## WHAT IS EXPECTED
Pull every line of the entries that has the word "with".

[Dataset entries]
--*--
-- pv_equiv track=rewrite | github.com/burgerhex/histcord-clear-notifier | clears.py | save_state_as_grid
-- ===== SOURCE A (Python) =====
-- def save_state_as_grid(current_state):
--     player_names = set()
--     map_names = set()
--
--     for (player_name, map_name), value in current_state.items():
--         player_names.add(player_name)
--         map_names.add(map_name)
--
--     player_names = list(sorted(player_names))
--     map_names = list(sorted(map_names))
--
--     # add 1 to each index to account for the label row/col
--     player_col_indices = {player_name: i + 1 for i, player_name in enumerate(player_names)}
--     map_row_indices = {map_name: i + 1 for i, map_name in enumerate(map_names)}
--
--     num_players = len(player_names)
--
--     # top left cell should be empty
--     header_row = [""] + player_names
--     map_rows = [[map_name] + [""] * num_players for map_name in map_names]
--     state_grid = [header_row] + map_rows
--
--     for (player_name, map_name), value in current_state.items():
--         col_index = player_col_indices[player_name]
--         row_index = map_row_indices[map_name]
--         state_grid[row_index][col_index] = value
--
--     return state_grid
-- ===== SOURCE B (Python) =====
-- def save_state_as_grid(current_state):
--     players = sorted({p for (p, m) in current_state})
--     maps = sorted({m for (p, m) in current_state})
--     return [[""] + players] + [
--         [m] + [current_state.get((p, m), "") for p in players] for m in maps
--     ]
-- ===== Notes on version B (the rewrite author's own statement) =====
-- stated objective: idiomatic
-- what changed: Replaces the index-map construction (player/map -> row/col dicts) and the second scatter loop that mutates prefilled grid cells with a direct gather: each cell is produced in place by a first-match dict lookup current_state.get((player, map), ''), so the grid is built in one expression.
import Mathlib
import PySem

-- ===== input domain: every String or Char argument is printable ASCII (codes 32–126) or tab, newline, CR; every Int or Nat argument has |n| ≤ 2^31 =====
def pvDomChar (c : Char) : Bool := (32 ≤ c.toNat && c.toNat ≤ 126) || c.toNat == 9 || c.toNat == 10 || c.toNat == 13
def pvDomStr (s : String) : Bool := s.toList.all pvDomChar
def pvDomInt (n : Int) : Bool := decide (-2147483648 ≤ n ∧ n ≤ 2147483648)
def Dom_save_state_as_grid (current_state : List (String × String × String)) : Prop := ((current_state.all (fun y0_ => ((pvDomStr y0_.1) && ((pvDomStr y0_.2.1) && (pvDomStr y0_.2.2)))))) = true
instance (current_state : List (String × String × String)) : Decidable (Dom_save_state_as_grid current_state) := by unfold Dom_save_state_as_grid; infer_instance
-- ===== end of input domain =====

-- B replaces A's index dicts + scatter loop over the entries by a direct gather:
-- each grid cell is a first-match dict lookup current_state.get((player, map), "").
-- The input dict is modelled as an association list; equality is claimed on lists
-- with pairwise-distinct (player, map) keys (Pre_), i.e. exactly those that
-- represent a dict.

-- ===== PORT A =====
-- {name: i + 1 for i, name in enumerate(xs)}  (dict comprehension, kept as a helper)
def pvIdxDict (xs : List String) : PySem.Dict String Int :=
  PySem.Dict.ofList ((PySem.List.enumerate xs).map (fun q => (q.2, q.1 + 1)))

-- body of A's second loop: state_grid[row_index][col_index] = value.
-- The dict lookups use getD: the key was added to the corresponding set, so it is
-- always present and Python's KeyError can never fire.
def pvWriteCell (pci mri : PySem.Dict String Int) (g : List (List String))
    (t : String × String × String) : List (List String) :=
  let col := pci.getD t.1 0
  let row := mri.getD t.2.1 0
  PySem.List.pySetD g row (PySem.List.pySetD (PySem.List.pyGetD g row []) col t.2.2)

def save_state_as_grid (current_state : List (String × String × String)) : List (List String) :=
  let sets := current_state.foldl
    (fun (s : PySem.Set String × PySem.Set String) t => (PySem.Set.add s.1 t.1, PySem.Set.add s.2 t.2.1))
    (PySem.Set.empty, PySem.Set.empty)
  let player_names := PySem.List.sorted sets.1 (fun x => x) false
  let map_names := PySem.List.sorted sets.2 (fun x => x) false
  let pci := pvIdxDict player_names
  let mri := pvIdxDict map_names
  let num_players := player_names.length
  let header_row := "" :: player_names
  let map_rows := map_names.map (fun m => m :: List.replicate num_players "")
  let state_grid := header_row :: map_rows
  current_state.foldl (pvWriteCell pci mri) state_grid

-- ===== PORT B =====
-- current_state.get((p, m), ""): first-match lookup in the association list
def pvGetCell (cs : List (String × String × String)) (p m : String) : String :=
  match cs with
  | [] => ""
  | t :: rest => if t.1 = p ∧ t.2.1 = m then t.2.2 else pvGetCell rest p m

def save_state_as_grid_alt (current_state : List (String × String × String)) : List (List String) :=
  let players := PySem.List.sorted (PySem.Set.ofList (current_state.map (fun t => t.1))) (fun x => x) false
  let maps := PySem.List.sorted (PySem.Set.ofList (current_state.map (fun t => t.2.1))) (fun x => x) false
  ("" :: players) :: maps.map (fun m => m :: players.map (fun p => pvGetCell current_state p m))

-- ===== PRECONDITION & SPEC =====
-- Pre_ excludes association lists with duplicate (player, map) keys: the Python
-- argument is a dict, whose keys are unique, so no such list represents an input
-- either Python program can receive.
def Pre_save_state_as_grid (current_state : List (String × String × String)) : Prop :=
  (current_state.map (fun t => (t.1, t.2.1))).Nodup
instance (current_state : List (String × String × String)) : Decidable (Pre_save_state_as_grid current_state) := by
  unfold Pre_save_state_as_grid; infer_instance

def pvWitness_save_state_as_grid : (List (String × String × String)) :=
  [("alice", "dust", "x"), ("bob", "dust", "y")]

def Spec_save_state_as_grid (current_state : List (String × String × String)) (out : List (List String)) : Prop := out = save_state_as_grid_alt current_state
instance (current_state : List (String × String × String)) (out : List (List String)) : Decidable (Spec_save_state_as_grid current_state out) := by unfold Spec_save_state_as_grid; infer_instance

-- ===== CLAIM (what is proved, stated in full; the proofs are below) =====
def Claim_equal_save_state_as_grid : Prop := ∀ (current_state : List (String × String × String)), Dom_save_state_as_grid current_state → Pre_save_state_as_grid current_state → Spec_save_state_as_grid current_state (save_state_as_grid current_state)

-- ===== LEMMAS AND PROOFS =====

-- A's first loop builds the two sets of the two key projections
lemma pv_set_fold (cs : List (String × String × String)) :
    ∀ (a b : PySem.Set String),
      cs.foldl (fun (s : PySem.Set String × PySem.Set String) t =>
          (PySem.Set.add s.1 t.1, PySem.Set.add s.2 t.2.1)) (a, b)
      = (PySem.Set.update a (cs.map (fun t => t.1)), PySem.Set.update b (cs.map (fun t => t.2.1))) := by
  induction cs with
  | nil => intro a b; simp [PySem.Set.update_nil]
  | cons t cs ih =>
    intro a b
    simp only [List.foldl_cons, List.map_cons, PySem.Set.update_cons]
    exact ih _ _

-- updating an empty dict with nodup-key pairs yields exactly those pairs
lemma pv_update_items {κ ν : Type} [BEq κ] [LawfulBEq κ] (ps : List (κ × ν)) :
    ∀ (d : PySem.Dict κ ν), (ps.map Prod.fst).Nodup →
      (∀ k ∈ ps.map Prod.fst, d.contains k = false) →
      (d.update ps).items = d.items ++ ps := by
  induction ps with
  | nil => intro d _ _; simp [PySem.Dict.update]
  | cons q ps ih =>
    intro d hn h
    rw [List.map_cons, List.nodup_cons] at hn
    have h0 : d.contains q.1 = false := h q.1 (by simp)
    have hq : q.1 ∉ ps.map Prod.fst := hn.1
    have hstep : d.update (q :: ps) = (d.insert q.1 q.2).update ps := by
      simp [PySem.Dict.update]
    rw [hstep, ih _ hn.2 ?hrest,
      PySem.Dict.items_insert_of_not_contains d q.2 h0]
    · simp
    case hrest =>
      intro k hk
      rw [PySem.Dict.contains_insert]
      have hne : k ≠ q.1 := fun hkq => hq (hkq ▸ hk)
      simp [hne, h k (by simp [hk])]

lemma pv_items_ofList {κ ν : Type} [BEq κ] [LawfulBEq κ] (ps : List (κ × ν))
    (hn : (ps.map Prod.fst).Nodup) : (PySem.Dict.ofList ps).items = ps := by
  have := pv_update_items ps PySem.Dict.empty hn (by intro k _; simp [PySem.Dict.contains_empty])
  simpa [PySem.Dict.ofList, PySem.Dict.empty] using this

-- the enumerate dict maps xs[j] to j + 1
lemma pv_idx (xs : List String) (hnd : xs.Nodup) (j : Nat) (hj : j < xs.length) :
    (pvIdxDict xs).getD xs[j] 0 = (j : Int) + 1 := by
  have hkeys : ((PySem.List.enumerate xs).map (fun q => (q.2, q.1 + 1))).map Prod.fst = xs := by
    rw [List.map_map]
    exact PySem.List.map_snd_enumerate xs 0
  have hlen : ((PySem.List.enumerate xs).map (fun q => (q.2, q.1 + 1))).length = xs.length := by
    simp [PySem.List.length_enumerate]
  have hmem : (xs[j], (j : Int) + 1) ∈ (PySem.List.enumerate xs).map (fun q => (q.2, q.1 + 1)) := by
    have hj' : j < ((PySem.List.enumerate xs).map (fun q => (q.2, q.1 + 1))).length := by omega
    have : ((PySem.List.enumerate xs).map (fun q => (q.2, q.1 + 1)))[j] = (xs[j], (j : Int) + 1) := by
      simp [PySem.List.getElem_enumerate]
    exact this ▸ List.getElem_mem hj'
  have hnd' : ((PySem.List.enumerate xs).map (fun q => (q.2, q.1 + 1))).map Prod.fst |>.Nodup := by
    rw [hkeys]; exact hnd
  unfold pvIdxDict
  refine PySem.Dict.getD_of_mem_items _ ?_ (PySem.Dict.nodup_keys_ofList _) 0
  rw [pv_items_ofList _ hnd']
  exact hmem

-- appending a fresh-key entry changes the first-match lookup only at its key
lemma pv_get_append (l : List (String × String × String)) (t : String × String × String)
    (h : (t.1, t.2.1) ∉ l.map (fun u => (u.1, u.2.1))) (p m : String) :
    pvGetCell (l ++ [t]) p m = if t.1 = p ∧ t.2.1 = m then t.2.2 else pvGetCell l p m := by
  induction l with
  | nil => simp [pvGetCell]
  | cons u l ih =>
    simp only [List.cons_append, pvGetCell]
    by_cases hu : u.1 = p ∧ u.2.1 = m
    · rw [if_pos hu, if_pos hu]
      by_cases ht : t.1 = p ∧ t.2.1 = m
      · exfalso
        apply h
        simp only [List.map_cons, List.mem_cons]
        left
        rw [ht.1, ht.2, hu.1, hu.2]
      · rw [if_neg ht]
    · have h' : (t.1, t.2.1) ∉ l.map (fun u => (u.1, u.2.1)) := by
        intro hm; exact h (by simp [hm])
      rw [if_neg hu, ih h', if_neg hu]

-- updating one position of a map over a nodup list = mapping a pointwise-updated function
lemma pv_map_set {β : Type} (P : List String) (hnd : P.Nodup) (f : String → β)
    (j : Nat) (hj : j < P.length) (v : β) :
    (P.map f).set j v = P.map (fun p => if p = P[j] then v else f p) := by
  apply List.ext_getElem
  · simp
  · intro k h1 h2
    have hk : k < P.length := by simpa using h2
    rw [List.getElem_set, List.getElem_map, List.getElem_map]
    by_cases hkj : j = k
    · subst hkj; simp
    · rw [if_neg hkj, if_neg]
      intro hEq
      exact hkj ((List.Nodup.getElem_inj_iff hnd).mp hEq.symm)

-- the scatter loop over the prefilled grid produces exactly the gathered grid
lemma pv_main (P M : List String) (hP : P.Nodup) (hM : M.Nodup)
    (l : List (String × String × String))
    (hsub : ∀ t ∈ l, t.1 ∈ P ∧ t.2.1 ∈ M)
    (hnd : (l.map (fun t => (t.1, t.2.1))).Nodup) :
    l.foldl (pvWriteCell (pvIdxDict P) (pvIdxDict M))
        (("" :: P) :: M.map (fun m => m :: List.replicate P.length ""))
    = ("" :: P) :: M.map (fun m => m :: P.map (fun p => pvGetCell l p m)) := by
  induction l using List.reverseRecOn with
  | nil => simp [pvGetCell, List.map_const']
  | append_singleton l t ih =>
    have hmapapp : ((l ++ [t]).map (fun u => (u.1, u.2.1)))
        = l.map (fun u => (u.1, u.2.1)) ++ [(t.1, t.2.1)] := by simp
    have hnd2 := hnd
    rw [hmapapp, List.nodup_append] at hnd2
    have hnd' : (l.map (fun u => (u.1, u.2.1))).Nodup := hnd2.1
    have hkey : (t.1, t.2.1) ∉ l.map (fun u => (u.1, u.2.1)) := by
      intro hmem
      exact hnd2.2.2 _ hmem _ (List.mem_singleton_self _) rfl
    have hsub' : ∀ u ∈ l, u.1 ∈ P ∧ u.2.1 ∈ M := fun u hu => hsub u (by simp [hu])
    obtain ⟨hp, hm⟩ := hsub t (by simp)
    obtain ⟨jP, hjP, hPj⟩ := List.mem_iff_getElem.mp hp
    obtain ⟨jM, hjM, hMj⟩ := List.mem_iff_getElem.mp hm
    rw [List.foldl_append, List.foldl_cons, List.foldl_nil, ih hsub' hnd']
    have hcol : (pvIdxDict P).getD t.1 0 = (jP : Int) + 1 := by
      rw [← hPj]; exact pv_idx P hP jP hjP
    have hrow : (pvIdxDict M).getD t.2.1 0 = (jM : Int) + 1 := by
      rw [← hMj]; exact pv_idx M hM jM hjM
    simp only [pvWriteCell, hcol, hrow]
    have htnM : ((jM : Int) + 1).toNat = jM + 1 := by omega
    have htnP : ((jP : Int) + 1).toNat = jP + 1 := by omega
    rw [PySem.List.pyGetD_eq_getElem _ [] (by omega) (by simp; omega),
      PySem.List.pySetD_of_nonneg _ _ (by omega),
      PySem.List.pySetD_of_nonneg _ _ (by omega)]
    simp only [htnM, htnP]
    have hjM' : jM < (M.map (fun m => m :: P.map (fun p => pvGetCell l p m))).length := by
      simpa using hjM
    rw [List.getElem_cons_succ, List.getElem_map, List.set_cons_succ, List.set_cons_succ,
      pv_map_set P hP _ jP hjP, pv_map_set M hM _ jM hjM]
    congr 1
    apply List.map_congr_left
    intro m _
    by_cases hmm : m = M[jM]
    · subst hmm
      rw [if_pos rfl]
      congr 1
      apply List.map_congr_left
      intro p _
      rw [pv_get_append l t hkey]
      by_cases hpp : p = P[jP]
      · rw [if_pos hpp, if_pos ⟨by rw [hpp, hPj], hMj.symm⟩]
      · rw [if_neg hpp, if_neg]
        intro hc
        exact hpp (by rw [← hc.1, hPj])
    · rw [if_neg hmm]
      congr 1
      apply List.map_congr_left
      intro p _
      rw [pv_get_append l t hkey, if_neg]
      intro hc
      exact hmm (by rw [← hc.2, hMj])

-- strictly sorted lists are nodup
lemma pv_sorted_nodup (xs : List String) :
    (PySem.List.sorted (PySem.Set.ofList xs) (fun x => x) false).Nodup :=
  (PySem.List.sorted_ofList_pairwise_lt xs).imp ne_of_lt

-- ===== VERDICT (by name: the statement is the Claim_ definition above) =====
theorem save_state_as_grid_spec : Claim_equal_save_state_as_grid := by
  intro cs _ hpre
  unfold Spec_save_state_as_grid
  unfold save_state_as_grid save_state_as_grid_alt
  simp only []
  rw [pv_set_fold cs PySem.Set.empty PySem.Set.empty]
  have hempty : (PySem.Set.empty : PySem.Set String) = [] := rfl
  rw [hempty, PySem.Set.update_nil_left, PySem.Set.update_nil_left]
  exact pv_main _ _ (pv_sorted_nodup _) (pv_sorted_nodup _) cs
    (fun t ht => ⟨(PySem.List.mem_sorted _ _ _ _).mpr ((PySem.Set.mem_ofList _ _).mpr (List.mem_map_of_mem ht)),
                  (PySem.List.mem_sorted _ _ _ _).mpr ((PySem.Set.mem_ofList _ _).mpr (List.mem_map_of_mem ht))⟩)
    hpre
--*--
## TASK SOLUTION
-- what changed: Replaces the index-map construction (player/map -> row/col dicts) and the second scatter loop that mutates prefilled grid cells with a direct gather: each cell is produced in place by a first-match dict lookup current_state.get((player, map), ''), so the grid is built in one expression.
-- with pairwise-distinct (player, map) keys (Pre_), i.e. exactly those that
  match cs with
-- Pre_ excludes association lists with duplicate (player, map) keys: the Python
  induction cs with
-- updating an empty dict with nodup-key pairs yields exactly those pairs
  induction ps with
  induction l with
  induction l using List.reverseRecOn with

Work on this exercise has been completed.